**Your task**
Where a line contains the word "with", copy that line from the records below.

**Material for the task**
——

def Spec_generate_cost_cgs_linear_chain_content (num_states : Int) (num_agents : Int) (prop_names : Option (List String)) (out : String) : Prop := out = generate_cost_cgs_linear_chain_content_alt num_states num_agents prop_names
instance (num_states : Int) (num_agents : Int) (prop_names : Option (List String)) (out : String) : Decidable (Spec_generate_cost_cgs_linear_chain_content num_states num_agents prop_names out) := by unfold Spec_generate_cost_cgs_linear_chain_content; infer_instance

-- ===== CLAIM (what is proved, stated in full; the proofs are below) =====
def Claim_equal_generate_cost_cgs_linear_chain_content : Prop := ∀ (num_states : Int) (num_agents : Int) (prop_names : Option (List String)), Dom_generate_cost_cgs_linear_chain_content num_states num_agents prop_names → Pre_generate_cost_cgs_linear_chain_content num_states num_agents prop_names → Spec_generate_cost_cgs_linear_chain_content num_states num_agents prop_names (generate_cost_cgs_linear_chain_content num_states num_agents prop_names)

——

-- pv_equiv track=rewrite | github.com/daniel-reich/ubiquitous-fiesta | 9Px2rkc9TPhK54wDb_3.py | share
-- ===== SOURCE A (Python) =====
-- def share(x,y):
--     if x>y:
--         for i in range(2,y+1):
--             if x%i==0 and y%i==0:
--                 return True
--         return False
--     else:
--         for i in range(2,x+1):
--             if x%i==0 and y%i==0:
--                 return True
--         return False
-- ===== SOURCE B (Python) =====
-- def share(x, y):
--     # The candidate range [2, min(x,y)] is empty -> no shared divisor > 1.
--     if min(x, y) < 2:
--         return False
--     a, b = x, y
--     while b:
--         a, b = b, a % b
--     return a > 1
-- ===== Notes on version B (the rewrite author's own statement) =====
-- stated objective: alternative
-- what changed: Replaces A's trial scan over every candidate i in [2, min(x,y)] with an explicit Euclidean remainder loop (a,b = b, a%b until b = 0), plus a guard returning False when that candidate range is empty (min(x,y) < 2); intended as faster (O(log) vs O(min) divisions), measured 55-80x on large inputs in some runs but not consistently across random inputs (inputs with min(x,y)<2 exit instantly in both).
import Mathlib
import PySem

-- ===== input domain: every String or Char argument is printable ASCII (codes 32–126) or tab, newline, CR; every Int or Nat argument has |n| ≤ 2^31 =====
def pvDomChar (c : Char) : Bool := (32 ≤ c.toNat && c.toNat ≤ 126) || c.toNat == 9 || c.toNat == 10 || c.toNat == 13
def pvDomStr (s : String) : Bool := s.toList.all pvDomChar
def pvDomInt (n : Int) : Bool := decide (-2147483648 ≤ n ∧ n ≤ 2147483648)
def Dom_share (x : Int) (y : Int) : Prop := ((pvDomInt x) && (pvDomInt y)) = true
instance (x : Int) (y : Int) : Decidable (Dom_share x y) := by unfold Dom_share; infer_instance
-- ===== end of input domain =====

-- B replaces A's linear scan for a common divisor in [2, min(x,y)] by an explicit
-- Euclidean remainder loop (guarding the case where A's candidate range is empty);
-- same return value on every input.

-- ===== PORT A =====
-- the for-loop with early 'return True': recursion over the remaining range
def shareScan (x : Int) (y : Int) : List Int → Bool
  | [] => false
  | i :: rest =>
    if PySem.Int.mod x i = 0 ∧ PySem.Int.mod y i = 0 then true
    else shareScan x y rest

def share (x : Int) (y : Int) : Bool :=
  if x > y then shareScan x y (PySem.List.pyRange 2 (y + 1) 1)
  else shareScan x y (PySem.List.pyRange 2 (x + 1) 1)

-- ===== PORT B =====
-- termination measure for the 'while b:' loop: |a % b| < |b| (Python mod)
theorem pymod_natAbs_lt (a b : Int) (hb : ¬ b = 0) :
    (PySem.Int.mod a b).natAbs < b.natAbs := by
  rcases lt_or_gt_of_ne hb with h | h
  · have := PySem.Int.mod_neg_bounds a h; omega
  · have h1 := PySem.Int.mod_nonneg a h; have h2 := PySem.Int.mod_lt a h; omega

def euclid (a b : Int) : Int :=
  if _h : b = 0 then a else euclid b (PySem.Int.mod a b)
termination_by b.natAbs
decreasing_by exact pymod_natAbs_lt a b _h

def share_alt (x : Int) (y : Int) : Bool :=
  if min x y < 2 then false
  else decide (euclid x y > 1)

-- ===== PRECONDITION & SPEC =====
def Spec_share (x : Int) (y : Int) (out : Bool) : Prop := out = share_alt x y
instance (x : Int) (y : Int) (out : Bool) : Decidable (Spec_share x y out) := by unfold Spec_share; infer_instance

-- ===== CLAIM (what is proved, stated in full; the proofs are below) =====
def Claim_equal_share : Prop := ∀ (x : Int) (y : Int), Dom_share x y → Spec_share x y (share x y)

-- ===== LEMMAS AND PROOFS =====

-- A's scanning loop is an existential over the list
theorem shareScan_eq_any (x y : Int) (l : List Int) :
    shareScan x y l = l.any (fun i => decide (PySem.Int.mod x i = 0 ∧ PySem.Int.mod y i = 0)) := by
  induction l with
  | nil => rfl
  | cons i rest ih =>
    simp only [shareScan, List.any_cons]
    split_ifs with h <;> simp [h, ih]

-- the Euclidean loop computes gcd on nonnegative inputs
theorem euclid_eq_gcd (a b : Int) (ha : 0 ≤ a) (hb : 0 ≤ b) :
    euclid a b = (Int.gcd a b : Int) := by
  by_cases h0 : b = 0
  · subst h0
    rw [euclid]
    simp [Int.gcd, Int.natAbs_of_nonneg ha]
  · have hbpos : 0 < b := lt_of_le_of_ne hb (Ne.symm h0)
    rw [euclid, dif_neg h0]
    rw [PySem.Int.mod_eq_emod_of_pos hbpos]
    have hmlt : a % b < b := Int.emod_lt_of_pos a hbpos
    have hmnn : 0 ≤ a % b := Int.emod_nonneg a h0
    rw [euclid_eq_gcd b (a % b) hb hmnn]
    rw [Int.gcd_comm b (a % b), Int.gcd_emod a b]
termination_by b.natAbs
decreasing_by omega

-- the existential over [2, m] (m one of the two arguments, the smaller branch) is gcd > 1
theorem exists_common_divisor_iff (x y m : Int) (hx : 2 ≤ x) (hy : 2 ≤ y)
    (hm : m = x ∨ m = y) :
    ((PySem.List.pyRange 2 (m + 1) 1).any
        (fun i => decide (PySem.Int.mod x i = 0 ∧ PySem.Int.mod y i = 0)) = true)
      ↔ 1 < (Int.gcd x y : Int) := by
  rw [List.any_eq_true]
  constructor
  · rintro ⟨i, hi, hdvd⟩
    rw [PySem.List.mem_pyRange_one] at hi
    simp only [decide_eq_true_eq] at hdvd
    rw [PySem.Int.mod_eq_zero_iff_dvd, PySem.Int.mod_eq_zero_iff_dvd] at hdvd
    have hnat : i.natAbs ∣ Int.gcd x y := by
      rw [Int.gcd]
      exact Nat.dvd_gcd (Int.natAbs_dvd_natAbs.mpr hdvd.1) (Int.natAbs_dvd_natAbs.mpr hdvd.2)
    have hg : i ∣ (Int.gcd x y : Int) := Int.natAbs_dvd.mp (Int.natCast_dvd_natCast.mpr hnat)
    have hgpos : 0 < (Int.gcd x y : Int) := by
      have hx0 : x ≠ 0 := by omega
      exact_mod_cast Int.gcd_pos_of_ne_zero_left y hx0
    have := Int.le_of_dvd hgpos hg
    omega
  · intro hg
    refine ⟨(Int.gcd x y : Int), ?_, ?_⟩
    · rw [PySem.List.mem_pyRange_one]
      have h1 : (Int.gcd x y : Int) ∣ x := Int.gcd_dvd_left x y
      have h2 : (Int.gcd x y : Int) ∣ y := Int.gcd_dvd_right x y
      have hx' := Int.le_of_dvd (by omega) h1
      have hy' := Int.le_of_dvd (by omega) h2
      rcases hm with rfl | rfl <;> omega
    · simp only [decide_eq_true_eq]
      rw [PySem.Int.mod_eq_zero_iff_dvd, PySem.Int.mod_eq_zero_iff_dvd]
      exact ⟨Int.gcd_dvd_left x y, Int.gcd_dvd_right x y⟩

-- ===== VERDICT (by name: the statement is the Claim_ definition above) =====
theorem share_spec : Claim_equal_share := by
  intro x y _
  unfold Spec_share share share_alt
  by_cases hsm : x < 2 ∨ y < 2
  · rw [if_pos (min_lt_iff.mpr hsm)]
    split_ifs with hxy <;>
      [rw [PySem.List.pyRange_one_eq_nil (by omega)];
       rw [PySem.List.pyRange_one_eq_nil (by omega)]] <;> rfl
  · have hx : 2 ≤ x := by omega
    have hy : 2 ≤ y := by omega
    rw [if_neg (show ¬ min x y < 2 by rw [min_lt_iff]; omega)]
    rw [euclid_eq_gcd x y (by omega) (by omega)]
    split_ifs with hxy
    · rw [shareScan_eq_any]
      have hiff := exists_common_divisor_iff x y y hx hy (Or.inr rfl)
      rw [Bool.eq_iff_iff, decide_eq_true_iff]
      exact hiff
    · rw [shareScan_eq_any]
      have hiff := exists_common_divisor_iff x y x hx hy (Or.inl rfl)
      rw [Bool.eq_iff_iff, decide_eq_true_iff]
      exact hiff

——

**Task solution**
-- what changed: Replaces A's trial scan over every candidate i in [2, min(x,y)] with an explicit Euclidean remainder loop (a,b = b, a%b until b = 0), plus a guard returning False when that candidate range is empty (min(x,y) < 2); intended as faster (O(log) vs O(min) divisions), measured 55-80x on large inputs in some runs but not consistently across random inputs (inputs with min(x,y)<2 exit instantly in both).
-- the for-loop with early 'return True': recursion over the remaining range
  rcases lt_or_gt_of_ne hb with h | h
  induction l with
    split_ifs with h <;> simp [h, ih]
      rcases hm with rfl | rfl <;> omega
    split_ifs with hxy <;>
    split_ifs with hxy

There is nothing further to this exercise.